After several years working as a stunt mammal on Jaws 3-D and The Abyss, Keiko got his break while vacationing in Mexico City. Simon Wincer, the much-heralded director of the Tom Selleck classic, Quigley Down Under: "I glimpsed that magnificent beast sunning himself in a lagoon just south of Acapulco. I had this vision of the gentle giant befriending a sad little boy, and the movie was born." That film would make Keiko a very rich fish-eater.

Things started out pleasantly enough as Keiko received a lucrative endorsement deal performing at SeaWorld, which left him fin-deep in herring and wet-suited humans. But constantly being mistaken for his on-screen character took its toll on this titanic actor. After repeated instances of inappropriate sexual advances on customers and aquarium staff, the fun-loving six-ton creature struck out on his own in 1998 to record an album of "songs of the sea." His hope of capitalizing on the trend of nature sounds of the late-90s were dispatched when his debut album, Willy or Wonty?, was panned by Entertainment Weekly as "the self-absorbed emotional ejaculation of a has-been film star." Keiko swam deep into a sea of despair.
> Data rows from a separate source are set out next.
-- pv_equiv track=rewrite | github.com/gheyret/uyghur-asr-ctc | data.py | cer_wer
-- ===== SOURCE A (Python) =====
-- def levenshtein(a,b):
--     "Calculates the Levenshtein distance between a and b."
--     n, m = len(a), len(b)
--     if n > m:
--         # Make sure n <= m, to use O(min(n,m)) space
--         a,b = b,a
--         n,m = m,n
--
--     current = list(range(n+1))
--     for i in range(1,m+1):
--         previous, current = current, [i]+[0]*n
--         for j in range(1,n+1):
--             add, delete = previous[j]+1, current[j-1]+1
--             change = previous[j-1]
--             if a[j-1] != b[i-1]:
--                 change = change + 1
--             current[j] = min(add, delete, change)
--
--     return current[n]
--
-- def wer(s1, src):
--     sw = src.split()
--     return levenshtein(s1.split(),sw), len(sw)
--
-- def cer(s1, src):
--     return levenshtein(s1,src),len(src)
--
-- def cer_wer(preds, targets):
--     err_c, lettercnt, err_w, wordcnt = 0,0,0,0
--     for pred, target in zip(preds, targets):
--         c_er, c_cnt = cer(pred, target)
--         w_er, w_cnt = wer(pred, target)
--         err_c     += c_er
--         lettercnt += c_cnt
--         wordcnt   += w_cnt
--         err_w     += w_er
--
--     return err_c, lettercnt, err_w, wordcnt
-- ===== SOURCE B (Python) =====
-- def levenshtein(a, b):
--     "Levenshtein distance, computed top-down over index pairs with a memo dict."
--     memo = {}
--
--     def edit(i, j):
--         key = (i, j)
--         if key in memo:
--             return memo[key]
--         if i == 0:
--             d = j
--         elif j == 0:
--             d = i
--         else:
--             cost = 0 if a[i - 1] == b[j - 1] else 1
--             d = min(edit(i - 1, j) + 1, edit(i, j - 1) + 1, edit(i - 1, j - 1) + cost)
--         memo[key] = d
--         return d
--
--     return edit(len(a), len(b))
--
--
-- def cer_wer(preds, targets):
--     pairs = list(zip(preds, targets))
--     err_c = sum(levenshtein(p, t) for p, t in pairs)
--     lettercnt = sum(len(t) for p, t in pairs)
--     err_w = sum(levenshtein(p.split(), t.split()) for p, t in pairs)
--     wordcnt = sum(len(t.split()) for p, t in pairs)
--     return err_c, lettercnt, err_w, wordcnt
-- ===== Notes on version B (the rewrite author's own statement) =====
-- stated objective: alternative
-- what changed: levenshtein is re-done as top-down memoized recursion on index pairs (dict memo, no row arrays, no n<=m swap), and cer_wer aggregates by four independent sums over the zipped pairs instead of one running 4-tuple accumulator with cer/wer helpers.
import Mathlib
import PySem

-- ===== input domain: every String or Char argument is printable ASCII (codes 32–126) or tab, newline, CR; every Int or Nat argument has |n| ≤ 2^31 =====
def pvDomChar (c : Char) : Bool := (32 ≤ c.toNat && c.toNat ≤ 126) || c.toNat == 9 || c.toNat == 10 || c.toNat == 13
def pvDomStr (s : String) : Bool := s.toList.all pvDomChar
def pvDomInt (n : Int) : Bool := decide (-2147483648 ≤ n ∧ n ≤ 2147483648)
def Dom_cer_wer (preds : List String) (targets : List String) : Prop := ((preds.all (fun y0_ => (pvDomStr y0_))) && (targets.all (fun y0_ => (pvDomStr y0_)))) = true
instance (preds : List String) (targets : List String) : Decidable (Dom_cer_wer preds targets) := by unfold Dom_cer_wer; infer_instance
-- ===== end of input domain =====

-- B replaces A's two-row bottom-up DP (with the n<=m swap) by top-down memoized
-- recursion on index pairs, and sums the four totals in independent passes; an
-- alternative of similar cost, not claimed faster.

-- ===== PORT A =====
-- inner loop 'for j in range(1,n+1)': walks the rest of a and of the previous row,
-- carrying previous[j-1] (diag) and the just-written current[j-1] (left)
def pvLevInnerA {α : Type} [DecidableEq α] (y : α) : List α → List Int → Int → Int → List Int
  | [], _, _, _ => []
  | _ :: _, [], _, _ => []
  | x :: as, p :: ps, diag, left =>
    let add := p + 1
    let del := left + 1
    let change := if x ≠ y then diag + 1 else diag
    let v := min (min add del) change
    v :: pvLevInnerA y as ps p v

-- outer loop 'for i in range(1,m+1)': y = b[i-1], current := [i]+…, then the inner loop
def pvLevRowsA {α : Type} [DecidableEq α] (a : List α) : List α → Int → List Int → List Int
  | [], _, current => current
  | y :: bs, i, current =>
    let current' := match current with
      | [] => [i]
      | p0 :: ptail => i :: pvLevInnerA y a ptail p0 i
    pvLevRowsA a bs (i + 1) current'

def pvLevenshteinA {α : Type} [DecidableEq α] (a b : List α) : Int :=
  let n := a.length
  let m := b.length
  if n > m then
    -- a,b = b,a ; n,m = m,n
    (pvLevRowsA b a 1 ((List.range (m + 1)).map Int.ofNat)).getD m 0
  else
    (pvLevRowsA a b 1 ((List.range (n + 1)).map Int.ofNat)).getD n 0

def pvCerA (s1 src : String) : Int × Int :=
  (pvLevenshteinA s1.toList src.toList, PySem.Str.len src)

def pvWerA (s1 src : String) : Int × Int :=
  let sw := PySem.Str.split₀ src
  (pvLevenshteinA (PySem.Str.split₀ s1) sw, (sw.length : Int))

def cer_wer (preds : List String) (targets : List String) : Int × Int × Int × Int :=
  (preds.zip targets).foldl
    (fun acc pt =>
      let cw := pvCerA pt.1 pt.2
      let ww := pvWerA pt.1 pt.2
      (acc.1 + cw.1, acc.2.1 + cw.2, acc.2.2.1 + ww.1, acc.2.2.2 + ww.2))
    (0, 0, 0, 0)

-- ===== PORT B =====
-- edit(i, j) with the memo dict threaded through (Python mutates `memo` in place)
def pvEditB {α : Type} [DecidableEq α] (a b : List α) :
    Nat → Nat → PySem.Dict (Int × Int) Int → Int × PySem.Dict (Int × Int) Int
  | i, j, memo =>
    match memo.get? ((i : Int), (j : Int)) with
    | some v => (v, memo)
    | none =>
      match i, j with
      | 0, j => ((j : Int), memo.insert ((0 : Int), (j : Int)) (j : Int))
      | i + 1, 0 =>
        (((i + 1 : Nat) : Int), memo.insert (((i + 1 : Nat) : Int), (0 : Int)) ((i + 1 : Nat) : Int))
      | i + 1, j + 1 =>
        let cost : Int := if a[i]? = b[j]? then 0 else 1
        let r1 := pvEditB a b i (j + 1) memo
        let r2 := pvEditB a b (i + 1) j r1.2
        let r3 := pvEditB a b i j r2.2
        let d := min (min (r1.1 + 1) (r2.1 + 1)) (r3.1 + cost)
        (d, r3.2.insert (((i + 1 : Nat) : Int), ((j + 1 : Nat) : Int)) d)
  termination_by i j _ => i + j
  decreasing_by all_goals omega

def pvLevenshteinB {α : Type} [DecidableEq α] (a b : List α) : Int :=
  (pvEditB a b a.length b.length PySem.Dict.empty).1

def cer_wer_alt (preds : List String) (targets : List String) : Int × Int × Int × Int :=
  let pairs := preds.zip targets
  ((pairs.map (fun pt => pvLevenshteinB pt.1.toList pt.2.toList)).sum,
   (pairs.map (fun pt => PySem.Str.len pt.2)).sum,
   (pairs.map (fun pt => pvLevenshteinB (PySem.Str.split₀ pt.1) (PySem.Str.split₀ pt.2))).sum,
   (pairs.map (fun pt => ((PySem.Str.split₀ pt.2).length : Int))).sum)

-- ===== PRECONDITION & SPEC =====
def Spec_cer_wer (preds : List String) (targets : List String) (out : Int × Int × Int × Int) : Prop := out = cer_wer_alt preds targets
instance (preds : List String) (targets : List String) (out : Int × Int × Int × Int) : Decidable (Spec_cer_wer preds targets out) := by unfold Spec_cer_wer; infer_instance

-- ===== CLAIM (what is proved, stated in full; the proofs are below) =====
def Claim_equal_cer_wer : Prop := ∀ (preds : List String) (targets : List String), Dom_cer_wer preds targets → Spec_cer_wer preds targets (cer_wer preds targets)

-- ===== LEMMAS AND PROOFS =====

-- the common specification: edit distance of the length-i prefix of a and the length-j prefix of b
def pvED {α : Type} [DecidableEq α] (a b : List α) : Nat → Nat → Int
  | 0, j => (j : Int)
  | i + 1, 0 => ((i + 1 : Nat) : Int)
  | i + 1, j + 1 =>
    min (min (pvED a b i (j + 1) + 1) (pvED a b (i + 1) j + 1))
        (pvED a b i j + if a[i]? = b[j]? then 0 else 1)
  termination_by i j => i + j
  decreasing_by all_goals omega

lemma pvED_zero_right {α : Type} [DecidableEq α] (a b : List α) (i : Nat) :
    pvED a b i 0 = (i : Int) := by
  cases i <;> simp [pvED]

lemma pvED_zero_left {α : Type} [DecidableEq α] (a b : List α) (j : Nat) :
    pvED a b 0 j = (j : Int) := by
  simp [pvED]

lemma pvED_succ_succ {α : Type} [DecidableEq α] (a b : List α) (i j : Nat) :
    pvED a b (i + 1) (j + 1)
      = min (min (pvED a b i (j + 1) + 1) (pvED a b (i + 1) j + 1))
          (pvED a b i j + if a[i]? = b[j]? then 0 else 1) := by
  rw [pvED]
Fueled by an addiction to plankton and herring, Keiko became a regular in the celebrity scene, splashing the tabloids in New York and L.A. with such notable hook-ups as Paris Hilton and Colin Farrell. But charges in 2001 of unlawful sexual touching of a baby seal brought him to a new low. He was broke, facing scores of paternity suits from extras in Whale Rider, and now serious jail time. Keiko had hit rock bottom.

His attorneys brokered a plea bargain that sent him to rehab in Norway, away from the party lights of New York and L.A. After drying out, his appearance on Hollywood Sqaures caught the attention of Hollywood moguls, and before long he was signed to remake the 1977 suspense classic Orca. "I was really looking forward to working with him," said Bo Derek, who would reprise her role as the whale's love interest.

But all that came to a crashing halt last Friday. So long, Keiko, an enormous Hollywood legend.